Again, it will only get worse with potty-training. You’ll be getting your little three year old daughter ready for bed, pull down her pants and out will roll a big fat turd. And she’ll just smile at you. Your three year old son will hold his poop for a week rather than poo on the potty but one day while he is in the bathtub it’ll slip out in a fury. And continue slipping as you lift him out. Plop onto the floor before your foot has time to react and squish, you've stepped in human feces.

But it won’t stop there, you’ll sort your 8 year-old's laundry and put your hands in something and throw up a little in your mouth because you know no matter how many times you wash and sanitize your hand the rest of the day it will still smell like shit!

Speaking of throwing up in your mouth, those with a weak-stomach need not apply to this job of parenthood because, you guessed it:

Get used to vomit!
You’re slightly prepared for spit-up – you were given all those spit rags and bibs at your shower, even that cute little pink bib that says “Spit Happens.” Where’s the mommy version? The one that covers your shoulders arms and back – because that’s what you will very likely need! Spit happens alright and rarely does it happen on the cute embroidered spit-up rag. It happens down your back, in your hair, or straight over everything onto a pile on your floor. Sweet.

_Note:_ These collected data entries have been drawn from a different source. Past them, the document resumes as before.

-- pv_equiv track=rewrite | github.com/cjfal2/aLGoRiTHM | 백준/Gold/12851. 숨바꼭질 2/숨바꼭질 2.py | bfs
-- ===== SOURCE A (Python) =====
-- from collections import deque
--
-- def bfs(N, K):
--     visited = set()
--     q = deque([(N, 0)])
--     cnt = 0
--     min_time = 1000000
--
--     while q:
--         position, now = q.popleft()
--         visited.add(position)
--
--         if now > min_time:  # 이미 최소 시간을 넘어간 경우
--             continue
--
--         if position == K:  # 동생을 찾은 경우
--             if now < min_time:
--                 min_time = now
--                 cnt = 1
--             elif now == min_time:
--                 cnt += 1
--             continue
--
--         next_positions = [position - 1, position + 1, position * 2]
--         for next_pos in next_positions:
--             if 0 <= next_pos <= 100000 and next_pos not in visited:
--                 q.append((next_pos, now + 1))
--
--     return min_time, cnt
-- ===== SOURCE B (Python) =====
-- def bfs(N, K):
--     cur = [N]
--     visited = set()
--     d = 0
--     while cur:
--         c = cur.count(K)
--         if c:
--             return d, c
--         nxt = []
--         for p in cur:
--             visited.add(p)
--             for v in (p - 1, p + 1, p * 2):
--                 if 0 <= v <= 100000 and v not in visited:
--                     nxt.append(v)
--         cur = nxt
--         d += 1
--     return 1000000, 0
-- ===== Notes on version B (the rewrite author's own statement) =====
-- stated objective: simpler
-- what changed: Replaces A's timed-entry deque with its running min_time/cnt accumulator and depth-pruning branch by an untimed level-by-level frontier BFS that simply returns (level, cur.count(K)) at the first level containing K, instead of tagging every entry with a time and draining a whole extra pruned level after the answer is known.
import Mathlib
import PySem

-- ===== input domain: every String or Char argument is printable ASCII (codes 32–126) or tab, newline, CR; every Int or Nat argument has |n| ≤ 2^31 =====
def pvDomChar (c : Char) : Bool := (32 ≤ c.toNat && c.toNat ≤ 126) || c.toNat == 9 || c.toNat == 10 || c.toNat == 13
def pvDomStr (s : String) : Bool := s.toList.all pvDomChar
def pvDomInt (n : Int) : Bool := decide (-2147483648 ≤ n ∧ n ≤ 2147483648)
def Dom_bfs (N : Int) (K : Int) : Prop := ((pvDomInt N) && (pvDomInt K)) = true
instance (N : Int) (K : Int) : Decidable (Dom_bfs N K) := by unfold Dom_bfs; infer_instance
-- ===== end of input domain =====

-- B keeps A's exact visit rule but drops the timed deque, the min_time/cnt state machine and the
-- pruning pass, counting K in the first frontier level that contains it (return value only; no mutation).
-- Python's O(1) set and deque are ported as Std.TreeSet and a two-list queue (exact same contents).

-- ===== PORT A =====
-- the inner 'for next_pos in next_positions' append loop of A (entries tagged with time now+1)
def nextsA (visited : Std.TreeSet Int) (position : Int) (now : Int) : List (Int × Int) :=
  ([position - 1, position + 1, position * 2].filter
    (fun v => decide (0 ≤ v) && decide (v ≤ 100000) && !(visited.contains v))).map
    (fun v => (v, now + 1))

-- deque.popleft() on a two-list queue: front holds the head, back holds the appends in reverse
def dequeue (front back : List (Int × Int)) :
    Option ((Int × Int) × List (Int × Int) × List (Int × Int)) :=
  match front with
  | e :: f => some (e, f, back)
  | [] =>
    match back.reverse with
    | [] => none
    | e :: f => some (e, f, [])

-- A's 'while q' loop; the fuel only makes the recursion structural — the proofs below show
-- 4 ^ 100010 is never exhausted, so every step is exactly one popleft of A
def loopA (K : Int) : Nat → List (Int × Int) → List (Int × Int) → Std.TreeSet Int → Int → Int → Int × Int
  | 0, _, _, _, min_time, cnt => (min_time, cnt)
  | fuel + 1, front, back, visited, min_time, cnt =>
    match dequeue front back with
    | none => (min_time, cnt)
    | some ((position, now), front', back') =>
      let visited' := visited.insert position
      if now > min_time then
        loopA K fuel front' back' visited' min_time cnt
      else if position = K then
        if now < min_time then loopA K fuel front' back' visited' now 1
        else if now = min_time then loopA K fuel front' back' visited' min_time (cnt + 1)
        else loopA K fuel front' back' visited' min_time cnt
      else
        -- q.append(...) for each generated entry, in order
        loopA K fuel front' ((nextsA visited' position now).reverse ++ back') visited' min_time cnt

def bfs (N : Int) (K : Int) : Int × Int :=
  loopA K (4 ^ 100010) [(N, 0)] [] Std.TreeSet.empty 1000000 0

-- ===== PORT B =====
-- the inner 'for v in (p-1, p+1, p*2)' loop of B
def nextsB (visited : Std.TreeSet Int) (p : Int) : List Int :=
  [p - 1, p + 1, p * 2].filter
    (fun v => decide (0 ≤ v) && decide (v ≤ 100000) && !(visited.contains v))

-- B's 'for p in cur' loop building nxt by appends (reversed accumulator, same list) while marking visited
def expandB (cur : List Int) (visited : Std.TreeSet Int) : List Int × Std.TreeSet Int :=
  let r := cur.foldl (fun acc p =>
    ((nextsB (acc.2.insert p) p).reverse ++ acc.1, acc.2.insert p)) ([], visited)
  (r.1.reverse, r.2)

-- B's 'while cur' loop, one recursive step per level (fuel 100010 is never exhausted, proved below)
def loopB (K : Int) : Nat → List Int → Std.TreeSet Int → Int → Int × Int
  | 0, _, _, _ => (1000000, 0)
  | _ + 1, [], _, _ => (1000000, 0)
  | fuel + 1, p :: cur, visited, d =>
    let c : Int := (PySem.List.count (p :: cur) K : Int)
    if c ≠ 0 then (d, c)
    else
      let s := expandB (p :: cur) visited
      loopB K fuel s.1 s.2 (d + 1)

def bfs_alt (N : Int) (K : Int) : Int × Int :=
  loopB K 100010 [N] Std.TreeSet.empty 0

-- ===== PRECONDITION & SPEC =====
def Spec_bfs (N : Int) (K : Int) (out : Int × Int) : Prop := out = bfs_alt N K
instance (N : Int) (K : Int) (out : Int × Int) : Decidable (Spec_bfs N K out) := by unfold Spec_bfs; infer_instance

-- ===== CLAIM (what is proved, stated in full; the proofs are below) =====
def Claim_equal_bfs : Prop := ∀ (N : Int) (K : Int), Dom_bfs N K → Spec_bfs N K (bfs N K)

-- ===== LEMMAS AND PROOFS =====

-- every position a BFS state can ever hold: the start N and 0..100000
def SL (N : Int) : List Int := N :: List.map Int.ofNat (List.range 100001)

-- depth invariant of one queued/frontier position x at depth t against the visited set
def InvEnt (V : Std.TreeSet Int) (t : Int) (x : Int) : Prop :=
  (x ∈ V → t ≤ (V.size : Int)) ∧ (x ∉ V → t ≤ (V.size : Int) + 1)

theorem size_insert_eq (V : Std.TreeSet Int) (p : Int) :
    (V.insert p).size = if p ∈ V then V.size else V.size + 1 := by
  rw [Std.TreeSet.size_insert]
  by_cases h : p ∈ V
  · rw [if_pos (Std.TreeSet.mem_iff_contains.mp h), if_pos h]
  · rw [if_neg (fun hc => h (Std.TreeSet.mem_iff_contains.mpr hc)), if_neg h]

theorem mem_insert_iff (V : Std.TreeSet Int) (p x : Int) :
    x ∈ V.insert p ↔ x = p ∨ x ∈ V := by
  rw [Std.TreeSet.mem_insert]
  constructor
  · rintro (h | h)
    · exact Or.inl (Std.LawfulEqCmp.compare_eq_iff_eq.mp h).symm
    · exact Or.inr h
  · rintro (h | h)
    · exact Or.inl (Std.LawfulEqCmp.compare_eq_iff_eq.mpr h.symm)
    · exact Or.inr h

theorem invEnt_mono_insert (V : Std.TreeSet Int) (p t x : Int)
    (h : InvEnt V t x) : InvEnt (V.insert p) t x := by
  obtain ⟨h1, h2⟩ := h
  constructor <;> intro hx <;> rw [mem_insert_iff] at * <;> rw [size_insert_eq] <;> split_ifs with hv
  · rcases hx with hx | hx
    · subst hx; exact h1 hv
    · exact h1 hx
  · rcases hx with hx | hx
    · subst hx; exact h2 hv
    · exact le_trans (h1 hx) (by omega)
  · exact le_trans (h2 (fun hc => hx (Or.inr hc))) (by omega)
  · exact le_trans (h2 (fun hc => hx (Or.inr hc))) (by omega)

theorem mem_SL (v : Int) (h0 : 0 ≤ v) (h1 : v ≤ 100000) (N : Int) : v ∈ SL N := by
  unfold SL
  refine List.mem_cons_of_mem _ (List.mem_map.mpr ⟨v.toNat, List.mem_range.mpr ?_, ?_⟩)
  · omega
  · simp [Int.ofNat_toNat]; omega

theorem lenV_le (N : Int) (V : Std.TreeSet Int)
    (hsub : ∀ x ∈ V, x ∈ SL N) : V.size ≤ 100002 := by
  have hnd : V.toList.Nodup :=
    (Std.TreeSet.distinct_toList (t := V)).imp
      (fun hab heq => hab (Std.LawfulEqCmp.compare_eq_iff_eq.mpr heq))
  have h1 : V.toList.toFinset.card = V.toList.length := List.toFinset_card_of_nodup hnd
  have h2 : V.toList.toFinset ⊆ (SL N).toFinset := by
    intro x hx; rw [List.mem_toFinset] at *
    exact hsub x (Std.TreeSet.mem_toList.mp hx)
  have h3 := Finset.card_le_card h2
  have h4 : (SL N).toFinset.card ≤ (SL N).length := List.toFinset_card_le _
  have h5 : (SL N).length = 100002 := by
    unfold SL
    rw [List.length_cons, List.length_map, List.length_range]
  have h6 : V.toList.length = V.size := Std.TreeSet.length_toList
  omega

theorem nextsA_eq_map (visited : Std.TreeSet Int) (p now : Int) :
    nextsA visited p now = (nextsB visited p).map (fun v => (v, now + 1)) := rfl

theorem length_nextsB_le (visited : Std.TreeSet Int) (p : Int) :
    (nextsB visited p).length ≤ 3 := by
  have := List.length_filter_le
    (fun v => decide (0 ≤ v) && decide (v ≤ 100000) && !(visited.contains v))
    [p - 1, p + 1, p * 2]
  simpa [nextsB] using this

theorem mem_nextsB (visited : Std.TreeSet Int) (p r : Int) (h : r ∈ nextsB visited p) :
    0 ≤ r ∧ r ≤ 100000 ∧ r ∉ visited := by
  rw [nextsB, List.mem_filter] at h
  obtain ⟨-, h2⟩ := h
  simp only [Bool.and_eq_true, decide_eq_true_eq, Bool.not_eq_true'] at h2
  refine ⟨h2.1.1, h2.1.2, fun hm => ?_⟩
  rw [Std.TreeSet.mem_iff_contains.mp hm] at h2
  exact absurd h2.2 (by simp)
-- a 3-character codon occurs at i only if i < len - 2
theorem pvPrefix_lt (s c : List Char) (hc : c.length = 3) (i : Nat) (h : c <+: s.drop i) :
    i < s.length - 2 := by
  have hlen := h.length_le
  rw [List.length_drop, hc] at hlen
  omega

-- the slice seq[i:i+3] is take 3 (drop i)
theorem pvSlice_eq (s : List Char) (k : Nat) :
    PySem.Chars.slice s (some (Int.ofNat k)) (some (Int.ofNat k + 3)) = (s.drop k).take 3 := by
  have h3 : (Int.ofNat k) + 3 = ((k + 3 : Nat) : Int) := by
    show (k : Int) + 3 = ((k + 3 : Nat) : Int)
    push_cast
    ring
  rw [h3]
  show PySem.List.slice s (some ((k : Nat) : Int)) (some ((k + 3 : Nat) : Int)) = _
  rw [PySem.List.slice_natCast]
  congr 1
  omega

-- a 3-character codon is a prefix of drop i iff the slice equals it
theorem pvPrefix_iff (s c : List Char) (hc : c.length = 3) (i : Nat) :
    c <+: s.drop i ↔ (s.drop i).take 3 = c := by
  rw [List.prefix_iff_eq_take, hc, eq_comm]

-- A evaluated: the two filtered ranges
theorem pvA_eval (seq : String) :
    ORF_position seq =
      (((List.range (seq.toList.length - 2)).filter
          (fun i => decide ("ATG".toList <+: seq.toList.drop i))).map (fun k => Int.ofNat k),
       ((List.range (seq.toList.length - 2)).filter
          (fun i => decide (("TGA".toList <+: seq.toList.drop i) ∨
            ("TAA".toList <+: seq.toList.drop i) ∨
            ("TAG".toList <+: seq.toList.drop i)))).map (fun k => Int.ofNat k)) := by
  unfold ORF_position
  rw [pvPyRange_sub_two, List.foldl_map]
  have hbody : ∀ (acc : List Int × List Int) (k : Nat), k ∈ List.range (seq.toList.length - 2) →
      (if PySem.Chars.slice seq.toList (some (Int.ofNat k)) (some (Int.ofNat k + 3)) = "ATG".toList then
        (acc.1 ++ [Int.ofNat k], acc.2)
      else if PySem.Chars.slice seq.toList (some (Int.ofNat k)) (some (Int.ofNat k + 3)) ∈
          ["TGA".toList, "TAA".toList, "TAG".toList] then
        (acc.1, acc.2 ++ [Int.ofNat k])
      else acc)
      = ((if ("ATG".toList <+: seq.toList.drop k) then acc.1 ++ [Int.ofNat k] else acc.1),
       (if (("TGA".toList <+: seq.toList.drop k) ∨ ("TAA".toList <+: seq.toList.drop k) ∨
            ("TAG".toList <+: seq.toList.drop k)) then acc.2 ++ [Int.ofNat k] else acc.2)) := by
    intro acc k hk
    rw [pvSlice_eq]
    simp only [List.mem_cons, List.not_mem_nil, or_false]
    have hA := pvPrefix_iff seq.toList "ATG".toList rfl k
    have hB := pvPrefix_iff seq.toList "TGA".toList rfl k
    have hC := pvPrefix_iff seq.toList "TAA".toList rfl k
    have hD := pvPrefix_iff seq.toList "TAG".toList rfl k
    by_cases h1 : (seq.toList.drop k).take 3 = "ATG".toList
    · have hno : ¬ (("TGA".toList <+: seq.toList.drop k) ∨ ("TAA".toList <+: seq.toList.drop k) ∨
          ("TAG".toList <+: seq.toList.drop k)) := by
        rw [hB, hC, hD, h1]
        decide
      rw [if_pos h1, if_pos (hA.2 h1), if_neg hno]
    · have hA' : ¬ ("ATG".toList <+: seq.toList.drop k) := fun hh => h1 (hA.1 hh)
      rw [if_neg h1, if_neg hA']
      by_cases h2 : (seq.toList.drop k).take 3 = "TGA".toList ∨
          (seq.toList.drop k).take 3 = "TAA".toList ∨ (seq.toList.drop k).take 3 = "TAG".toList
      · have hyes : ("TGA".toList <+: seq.toList.drop k) ∨ ("TAA".toList <+: seq.toList.drop k) ∨
            ("TAG".toList <+: seq.toList.drop k) := by
          rcases h2 with h2 | h2 | h2
          · exact Or.inl (hB.2 h2)
          · exact Or.inr (Or.inl (hC.2 h2))
          · exact Or.inr (Or.inr (hD.2 h2))
        rw [if_pos h2, if_pos hyes]
      · have hno : ¬ (("TGA".toList <+: seq.toList.drop k) ∨ ("TAA".toList <+: seq.toList.drop k) ∨
            ("TAG".toList <+: seq.toList.drop k)) := by
          rw [hB, hC, hD]; exact h2
        rw [if_neg h2, if_neg hno]
  rw [PySem.List.foldl_congr_mem _ _ _ _ hbody]
  rw [PySem.List.foldl_prod_mk
      (f := fun (a : List Int) (k : Nat) =>
        if ("ATG".toList <+: seq.toList.drop k) then a ++ [Int.ofNat k] else a)
      (g := fun (a : List Int) (k : Nat) =>
        if (("TGA".toList <+: seq.toList.drop k) ∨ ("TAA".toList <+: seq.toList.drop k) ∨
            ("TAG".toList <+: seq.toList.drop k)) then a ++ [Int.ofNat k] else a)]
  rw [PySem.List.foldl_append_ite (p := fun k => ("ATG".toList <+: seq.toList.drop k))
    (f := fun k => Int.ofNat k)]
  rw [PySem.List.foldl_append_ite
    (p := fun k => ("TGA".toList <+: seq.toList.drop k) ∨ ("TAA".toList <+: seq.toList.drop k) ∨
      ("TAG".toList <+: seq.toList.drop k))
    (f := fun k => Int.ofNat k)]
  simp
-- one find-loop evaluated over the shorter range, with the trivial 0 ≤ i dropped
theorem pvB_findAll (s c : List Char) (hc : c.length = 3) :
    pvFindAllAux s c 0 =
      ((List.range (s.length - 2)).filter
          (fun i => decide (c <+: s.drop i))).map (fun k => Int.ofNat k) := by
  have hne : c ≠ [] := by intro h; rw [h] at hc; simp at hc
  rw [pvFindAllAux_eq s c hne 0]
  congr 1
  have h0 : ∀ i ∈ List.range s.length,
      (decide (0 ≤ i ∧ c <+: s.drop i)) = (decide (c <+: s.drop i)) := by
    intro i _
    simp
  rw [List.filter_congr h0]
  exact pvFilter_range_shrink _ _ _ (by omega) (fun i hi => pvPrefix_lt s c hc i (by simpa using hi))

You’ll get used to the spit-up; regardless, it’ll stop at about the age of one. But one day while your child is just a toddler you will be awakened in the middle of the night and find her covered in an implausible amount of thick, chunky, vomit – in her hair, in between her fingers, down her jammies, puddled in her crib, and oozing out the slats onto the carpet. She’ll be utterly distraught at what just happened to her, you’ll want to scoop her up and comfort her but you have absolutely no idea where to begin. As the stomach bug goes racing through every member of the household you will find yourself hunched over the toilet wishing for the days when all you had to clean up was some projectile milk spit up.

Should I stop there? Or should I relay some more snot-stories? I haven’t even touched on pet messes! How about you? You got some good turd-tales? Any vomit sonnets? Any poo-parables?

I suppose it doesn't really matter, my warnings, because I know the truth: You, expectant parent, will not believe me. You will think me silly. You will think I am exaggerating. You will think that it will never happen to you. You will think that you are prepared. Furthermore, I will soon forget myself. One day my daughter, with her belly bulging, will look to me for advice. I will tell her about the wonders of holding her newborn infant in her arms. The milk-drunk face with tiny drops of spit on his lips, falling asleep in her arms still making sucking noises. I won’t talk of projectile vomit or poopy blow-outs. Even if I did, she will look up at me with those same big innocent brown eyes she had as a toddler and say, “Not my baby.”

Wednesday, March 6, 2013

I’ve Been In Survivor-Mode

I've been stuck in survivor mode without even realizing it. We've been plugging along, surviving the days. We've been just fine. When you are just fine, it’s hard to identify that you’re also not great.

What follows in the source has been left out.